Smart Array P410 in Slot 1
Bus Interface: PCI
Slot: 1
RAID 6 (ADG) Status: Disabled
Controller Status: OK
Hardware Revision: C
Firmware Version: 2.74
Rebuild Priority: Medium
Expand Priority: Medium
Surface Scan Delay: 15 secs
Surface Scan Mode: Idle
Queue Depth: Automatic
Monitor and Performance Delay: 60 min
Elevator Sort: Enabled
Degraded Performance Optimization: Disabled
Inconsistency Repair Policy: Disabled
Wait for Cache Room: Disabled
Surface Analysis Inconsistency Notification: Disabled
Post Prompt Timeout: 0 secs
Cache Board Present: True
Cache Status: OK
Cache Ratio: 100% Read / 0% Write
Drive Write Cache: Disabled
Total Cache Size: 256 MB
Total Cache Memory Available: 144 MB
No-Battery Write Cache: Disabled
Battery/Capacitor Count: 0
SATA NCQ Supported: True

So I could see that all the cache was for Read, Drive Write Cache was disabled and No-battery Write Cache was also disabled (probably because I had not batteries installed). Basically nothing there going to help my write speed in the slightest. As it’s a server for test and training then I want as much performance as possible and as much storage as possible. If I lose power and lose some data then to be honest I’m not really bothered. My templates will still be there, static and intact and if the worst case scenario came to be then installing OVM Server again is not much of a hardship.

So, full steam ahead and off with the following commands to turn on all the caching possible.

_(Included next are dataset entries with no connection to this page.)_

-- pv_equiv track=rewrite | github.com/aostuni/kneser-toughness | KruskalKatona.py | cascade
-- ===== SOURCE A (Python) =====
-- from math import comb
--
-- def cascade(n, i):
--     a = []
--     for k in range(i, 1, -1):
--         m = 0
--         while comb(m, k) < n:
--             m += 1
--         a.append(m - 1)
--         n -= comb(m - 1, k)
--     a.append(n)
--     a.append(0)
--     a.reverse()
--     return a
-- ===== SOURCE B (Python) =====
-- from math import comb
--
-- def cascade(n, i):
--     a = []
--     for k in range(i, 1, -1):
--         # find least m with comb(m, k) >= n by doubling + binary search
--         lo, hi = k, k + 1
--         while comb(hi, k) < n:
--             lo, hi = hi, hi * 2
--         while lo < hi:
--             mid = (lo + hi) // 2
--             if comb(mid, k) < n:
--                 lo = mid + 1
--             else:
--                 hi = mid
--         a.append(lo - 1)
--         n -= comb(lo - 1, k)
--     return [0, n] + a[::-1]
-- ===== Notes on version B (the rewrite author's own statement) =====
-- stated objective: faster
-- what changed: Per level, the unit-step linear scan for the least m with comb(m,k) >= n is replaced by exponential doubling plus binary search, and the final append/append/reverse is replaced by building [0, n] + reversed prefix directly.
-- outside the precondition, e.g. on cascade(0, 2): A raises ValueError, B returns [0, 0, 1]
import Mathlib
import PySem

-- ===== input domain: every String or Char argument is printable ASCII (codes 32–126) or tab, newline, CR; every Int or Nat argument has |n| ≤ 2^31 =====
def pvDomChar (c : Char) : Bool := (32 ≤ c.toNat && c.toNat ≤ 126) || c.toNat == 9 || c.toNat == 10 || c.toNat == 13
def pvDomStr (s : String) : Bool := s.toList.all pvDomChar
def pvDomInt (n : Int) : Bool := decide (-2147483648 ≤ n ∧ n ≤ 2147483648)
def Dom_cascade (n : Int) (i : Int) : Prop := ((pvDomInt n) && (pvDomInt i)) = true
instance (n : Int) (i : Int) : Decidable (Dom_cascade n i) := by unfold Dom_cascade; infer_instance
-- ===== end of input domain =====

-- B replaces A's unit-step linear search for the least m with comb(m,k) >= n by doubling
-- plus binary search (objective: faster).

-- ===== PORT A =====
-- math.comb: exact for nonnegative arguments (Pre_ keeps every call nonnegative; Python raises ValueError otherwise)
def pyComb (m k : Int) : Int := (Nat.choose m.toNat k.toNat : Int)

-- the loop 'm = 0; while comb(m, k) < n: m += 1'; fuel is a totality guard only,
-- always sufficient under Pre_ (lemma lsearchA_eq below)
def lsearchA (n k : Int) (m : Nat) : Nat → Nat
  | 0 => m
  | fuel + 1 => if pyComb m k < n then lsearchA n k (m + 1) fuel else m

def stepA (st : List Int × Int) (k : Int) : List Int × Int :=
  let m : Nat := lsearchA st.2 k 0 (k.toNat + st.2.toNat + 1)
  (st.1 ++ [(m : Int) - 1], st.2 - pyComb ((m : Int) - 1) k)

def cascade (n : Int) (i : Int) : List Int :=
  let st := (PySem.List.pyRange i 1 (-1)).foldl stepA ([], n)
  ((st.1 ++ [st.2]) ++ [0]).reverse

-- ===== PORT B =====
-- the doubling loop 'while comb(hi, k) < n: lo, hi = hi, hi * 2'; fuel is a totality
-- guard only, always sufficient under Pre_ (lemma dsearchB_spec below)
def dsearchB (n k : Int) (lo hi : Nat) : Nat → Nat × Nat
  | 0 => (lo, hi)
  | fuel + 1 => if pyComb hi k < n then dsearchB n k hi (hi * 2) fuel else (lo, hi)

-- the binary-search loop 'while lo < hi: …'; fuel = hi - lo is a totality guard
-- only, always sufficient (lemma bsearchB_eq below)
def bsearchB (n k : Int) (lo hi : Nat) : Nat → Nat
  | 0 => lo
  | fuel + 1 =>
    if lo < hi then
      let mid := (lo + hi) / 2
      if pyComb mid k < n then bsearchB n k (mid + 1) hi fuel else bsearchB n k lo mid fuel
    else lo

def stepB (st : List Int × Int) (k : Int) : List Int × Int :=
  let p := dsearchB st.2 k k.toNat (k.toNat + 1) (st.2.toNat + 1)
  let lo := bsearchB st.2 k p.1 p.2 (p.2 - p.1)
  (st.1 ++ [(lo : Int) - 1], st.2 - pyComb ((lo : Int) - 1) k)

def cascade_alt (n : Int) (i : Int) : List Int :=
  let st := (PySem.List.pyRange i 1 (-1)).foldl stepB ([], n)
  [0, st.2] ++ st.1.reverse

-- ===== PRECONDITION & SPEC =====
-- Pre_ excludes exactly the inputs where A raises: for n ≤ 0 with i ≥ 2 the linear
-- search stops at m = 0 and A calls comb(-1, k), a ValueError.
def Pre_cascade (n : Int) (i : Int) : Prop := 1 ≤ n ∨ i ≤ 1
instance (n : Int) (i : Int) : Decidable (Pre_cascade n i) := by unfold Pre_cascade; infer_instance
def pvWitness_cascade : Int × Int := (5, 4)

def Spec_cascade (n : Int) (i : Int) (out : List Int) : Prop := out = cascade_alt n i
instance (n : Int) (i : Int) (out : List Int) : Decidable (Spec_cascade n i out) := by unfold Spec_cascade; infer_instance

-- ===== CLAIM (what is proved, stated in full; the proofs are below) =====
def Claim_equal_cascade : Prop := ∀ (n : Int) (i : Int), Dom_cascade n i → Pre_cascade n i → Spec_cascade n i (cascade n i)

-- ===== LEMMAS AND PROOFS =====

theorem pyComb_natCast (m : Nat) (k : Int) : pyComb (m : Int) k = (Nat.choose m k.toNat : Int) := by
  simp [pyComb]

theorem pyComb_mono (k : Int) {a b : Nat} (h : a ≤ b) : pyComb (a : Int) k ≤ pyComb (b : Int) k := by
  simp only [pyComb_natCast]
  exact_mod_cast Nat.choose_le_choose k.toNat h

-- comb(kk + j, kk) ≥ j + 1 for kk ≥ 1
theorem choose_lower (kk j : Nat) (hk : 1 ≤ kk) : j + 1 ≤ Nat.choose (kk + j) kk := by
  have hs : Nat.choose (kk + j) (kk + j - kk) = Nat.choose (kk + j) kk :=
    Nat.choose_symm (by omega)
  have hj : kk + j - kk = j := by omega
  rw [← hs, hj]
  calc j + 1 = Nat.choose (j + 1) j := (Nat.choose_succ_self_right j).symm
    _ ≤ Nat.choose (kk + j) j := Nat.choose_le_choose j (by omega)

theorem pyComb_big (n k : Int) (hk : 1 ≤ k.toNat) {hi : Nat} (hhi : k.toNat + n.toNat ≤ hi) :
    n ≤ pyComb (hi : Int) k := by
  have h1 : (n.toNat : Nat) + 1 ≤ Nat.choose (k.toNat + n.toNat) k.toNat := choose_lower _ _ hk
  have h2 : Nat.choose (k.toNat + n.toNat) k.toNat ≤ Nat.choose hi k.toNat :=
    Nat.choose_le_choose _ hhi
  have h3 : n ≤ (n.toNat : Int) := Int.self_le_toNat n
  rw [pyComb_natCast]
  have : (n.toNat : Int) + 1 ≤ (Nat.choose hi k.toNat : Int) := by exact_mod_cast Nat.le_trans h1 h2
  omega

theorem lsearchA_eq (n k : Int) (r : Nat)
    (h1 : n ≤ pyComb (r : Int) k) (h2 : ∀ m : Nat, m < r → pyComb (m : Int) k < n) :
    ∀ fuel m, m ≤ r → r ≤ m + fuel → lsearchA n k m fuel = r := by
  intro fuel
  induction fuel with
  | zero => intro m h3 h4; simp only [lsearchA]; omega
  | succ f ih =>
    intro m h3 h4
    simp only [lsearchA]
    by_cases hc : pyComb (m : Int) k < n
    · rw [if_pos hc]
      have hmr : m < r := by
        rcases Nat.lt_or_ge m r with h | h
        · exact h
        · have : m = r := by omega
          subst this; omega
      exact ih (m + 1) (by omega) (by omega)
    · rw [if_neg hc]
      have : r ≤ m := by
        by_contra hcon
        exact hc (absurd (h2 m (by omega)) (by omega))
      omega

theorem bsearchB_eq (n k : Int) (r : Nat)
    (h1 : n ≤ pyComb (r : Int) k) (h2 : ∀ m : Nat, m < r → pyComb (m : Int) k < n) :
    ∀ fuel lo hi, hi - lo ≤ fuel → lo ≤ r → r ≤ hi → bsearchB n k lo hi fuel = r := by
  intro fuel
  induction fuel with
  | zero =>
    intro lo hi hd hlo hhi
    simp only [bsearchB]
    omega
  | succ d ih =>
    intro lo hi hd hlo hhi
    simp only [bsearchB]
    by_cases h : lo < hi
    · rw [if_pos h]
      by_cases hc : pyComb (((lo + hi) / 2 : Nat) : Int) k < n
      · rw [if_pos hc]
        have hmr : (lo + hi) / 2 < r := by
          by_contra hcon
          have := pyComb_mono k (show r ≤ (lo + hi) / 2 by omega)
          omega
        exact ih ((lo + hi) / 2 + 1) hi (by omega) (by omega) hhi
      · rw [if_neg hc]
        have hrm : r ≤ (lo + hi) / 2 := by
          by_contra hcon
          exact hc (h2 _ (by omega))
        exact ih lo ((lo + hi) / 2) (by omega) hlo hrm
    · rw [if_neg h]
      omega

theorem dsearchB_spec (n k : Int) (hk : 1 ≤ k.toNat) :
    ∀ fuel lo hi, (∀ m : Nat, m < lo → pyComb (m : Int) k < n) → lo ≤ hi → 1 ≤ hi →
      k.toNat + n.toNat ≤ hi + fuel →
      (∀ m : Nat, m < (dsearchB n k lo hi fuel).1 → pyComb (m : Int) k < n) ∧
        (dsearchB n k lo hi fuel).1 ≤ (dsearchB n k lo hi fuel).2 ∧
        n ≤ pyComb ((dsearchB n k lo hi fuel).2 : Int) k := by
  intro fuel
  induction fuel with
  | zero =>
    intro lo hi h0 hlh hh1 hf
    simp only [dsearchB]
    exact ⟨h0, hlh, pyComb_big n k hk (by omega)⟩
  | succ f ih =>
    intro lo hi h0 hlh hh1 hf
    simp only [dsearchB]
    by_cases hc : pyComb (hi : Int) k < n
    · rw [if_pos hc]
      refine ih hi (hi * 2) ?_ (by omega) (by omega) (by omega)
      intro m hm
      have := pyComb_mono k (show m ≤ hi by omega)
      omega
    · rw [if_neg hc]
      exact ⟨h0, hlh, not_lt.mp hc⟩

theorem step_eq (a : List Int) (n k : Int) (hk : 2 ≤ k) (hn : 1 ≤ n) :
    stepA (a, n) k = stepB (a, n) k ∧ 1 ≤ (stepA (a, n) k).2 := by
  have hkk : 2 ≤ k.toNat := by omega
  have hex : ∃ m : Nat, n ≤ pyComb (m : Int) k :=
    ⟨k.toNat + n.toNat, pyComb_big n k (by omega) (le_refl _)⟩
  set r := Nat.find hex with hrdef
  have h1 : n ≤ pyComb (r : Int) k := Nat.find_spec hex
  have h2 : ∀ m : Nat, m < r → pyComb (m : Int) k < n := by
    intro m hm
    have := Nat.find_min hex hm
    omega
  have hrb : r ≤ k.toNat + n.toNat := Nat.find_le (pyComb_big n k (by omega) (le_refl _))
  have hr1 : 1 ≤ r := by
    by_contra hcon
    have hr0 : r = 0 := by omega
    have : pyComb ((0 : Nat) : Int) k = 0 := by
      rw [pyComb_natCast]
      rw [Nat.choose_eq_zero_of_lt (by omega)]
      simp
    rw [hr0] at h1
    omega
  -- A's linear search finds r
  have hA : lsearchA n k 0 (k.toNat + n.toNat + 1) = r :=
    lsearchA_eq n k r h1 h2 _ 0 (by omega) (by omega)
  -- B's doubling + binary search finds r
  have hzero : ∀ m : Nat, m < k.toNat → pyComb (m : Int) k < n := by
    intro m hm
    have : pyComb (m : Int) k = 0 := by
      rw [pyComb_natCast, Nat.choose_eq_zero_of_lt (by simpa using hm)]
      simp
    omega
  obtain ⟨hd0, hd1, hd2⟩ :=
    dsearchB_spec n k (by omega) (n.toNat + 1) k.toNat (k.toNat + 1) hzero (by omega)
      (by omega) (by omega)
  have hlor : (dsearchB n k k.toNat (k.toNat + 1) (n.toNat + 1)).1 ≤ r := by
    by_contra hcon
    have := hd0 r (by omega)
    omega
  have hrhi : r ≤ (dsearchB n k k.toNat (k.toNat + 1) (n.toNat + 1)).2 :=
    Nat.find_min' hex hd2
  have hB : bsearchB n k (dsearchB n k k.toNat (k.toNat + 1) (n.toNat + 1)).1
      (dsearchB n k k.toNat (k.toNat + 1) (n.toNat + 1)).2
      ((dsearchB n k k.toNat (k.toNat + 1) (n.toNat + 1)).2 -
        (dsearchB n k k.toNat (k.toNat + 1) (n.toNat + 1)).1) = r :=
    bsearchB_eq n k r h1 h2 _ _ _ (le_refl _) hlor hrhi
  have hlow : pyComb ((r : Int) - 1) k < n := by
    have : ((r : Int) - 1) = ((r - 1 : Nat) : Int) := by omega
    rw [this]
    exact h2 (r - 1) (by omega)
  constructor
  · simp only [stepA, stepB, hA, hB]
  · simp only [stepA, hA]
    omega

theorem fold_eq : ∀ (l : List Int), (∀ k ∈ l, 2 ≤ k) → ∀ (a : List Int) (n : Int), 1 ≤ n →
    l.foldl stepA (a, n) = l.foldl stepB (a, n) ∧ 1 ≤ (l.foldl stepA (a, n)).2 := by
  intro l
  induction l with
  | nil => intro _ a n hn; exact ⟨rfl, hn⟩
  | cons k l ih =>
    intro hmem a n hn
    obtain ⟨hstep, hpos⟩ := step_eq a n k (hmem k (by simp)) hn
    simp only [List.foldl_cons]
    rcases hst : stepA (a, n) k with ⟨a', n'⟩
    rw [hst] at hstep hpos
    obtain ⟨ih1, ih2⟩ := ih (fun k' hk' => hmem k' (by simp [hk'])) a' n' hpos
    rw [← hstep]
    exact ⟨ih1, ih2⟩

-- ===== VERDICT (by name: the statement is the Claim_ definition above) =====
theorem cascade_spec : Claim_equal_cascade := by
  intro n i _ hpre
  unfold Spec_cascade cascade cascade_alt
  by_cases hn : 1 ≤ n
  · have hmem : ∀ k ∈ PySem.List.pyRange i 1 (-1), 2 ≤ k := by
      intro k hk
      have := (PySem.List.mem_pyRange_neg_one.mp hk).1
      omega
    obtain ⟨heq, -⟩ := fold_eq (PySem.List.pyRange i 1 (-1)) hmem [] n hn
    rw [heq]
    simp
  · have hi : i ≤ 1 := by
      rcases hpre with h | h
      · omega
      · exact h
    rw [PySem.List.pyRange_neg_one_eq_nil hi]
    simp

ctrl slot=1 modify nbwc=enable
ctrl slot=1 modify dwc=enable forced
ctrl slot=1 modify cacheratio=25/75

Which led to the following:

=> ctrl all show detail

Smart Array P410 in Slot 1
Bus Interface: PCI
Slot: 1
RAID 6 (ADG) Status: Disabled
Controller Status: OK
Hardware Revision: C
Firmware Version: 2.74
Rebuild Priority: Medium
Expand Priority: Medium
Surface Scan Delay: 15 secs
Surface Scan Mode: Idle
Queue Depth: Automatic
Monitor and Performance Delay: 60 min
Elevator Sort: Enabled
Degraded Performance Optimization: Disabled
Inconsistency Repair Policy: Disabled
Wait for Cache Room: Disabled
Surface Analysis Inconsistency Notification: Disabled
Post Prompt Timeout: 0 secs
Cache Board Present: True
Cache Status: OK
Cache Ratio: 25% Read / 75% Write
Drive Write Cache: Enabled
Total Cache Size: 256 MB
Total Cache Memory Available: 144 MB
No-Battery Write Cache: Enabled
Battery/Capacitor Count: 0
SATA NCQ Supported: True

The outcome, well, copying the DB home from node 1 to node 2 took a total of 9 minutes and not hours. Quite a massive improvement and shows just how important caching is. I also found a working version of the HP Array Configuration Utility for OVM Server and I now have a super fast training environment which came from combining a couple of old servers and a little bit of time.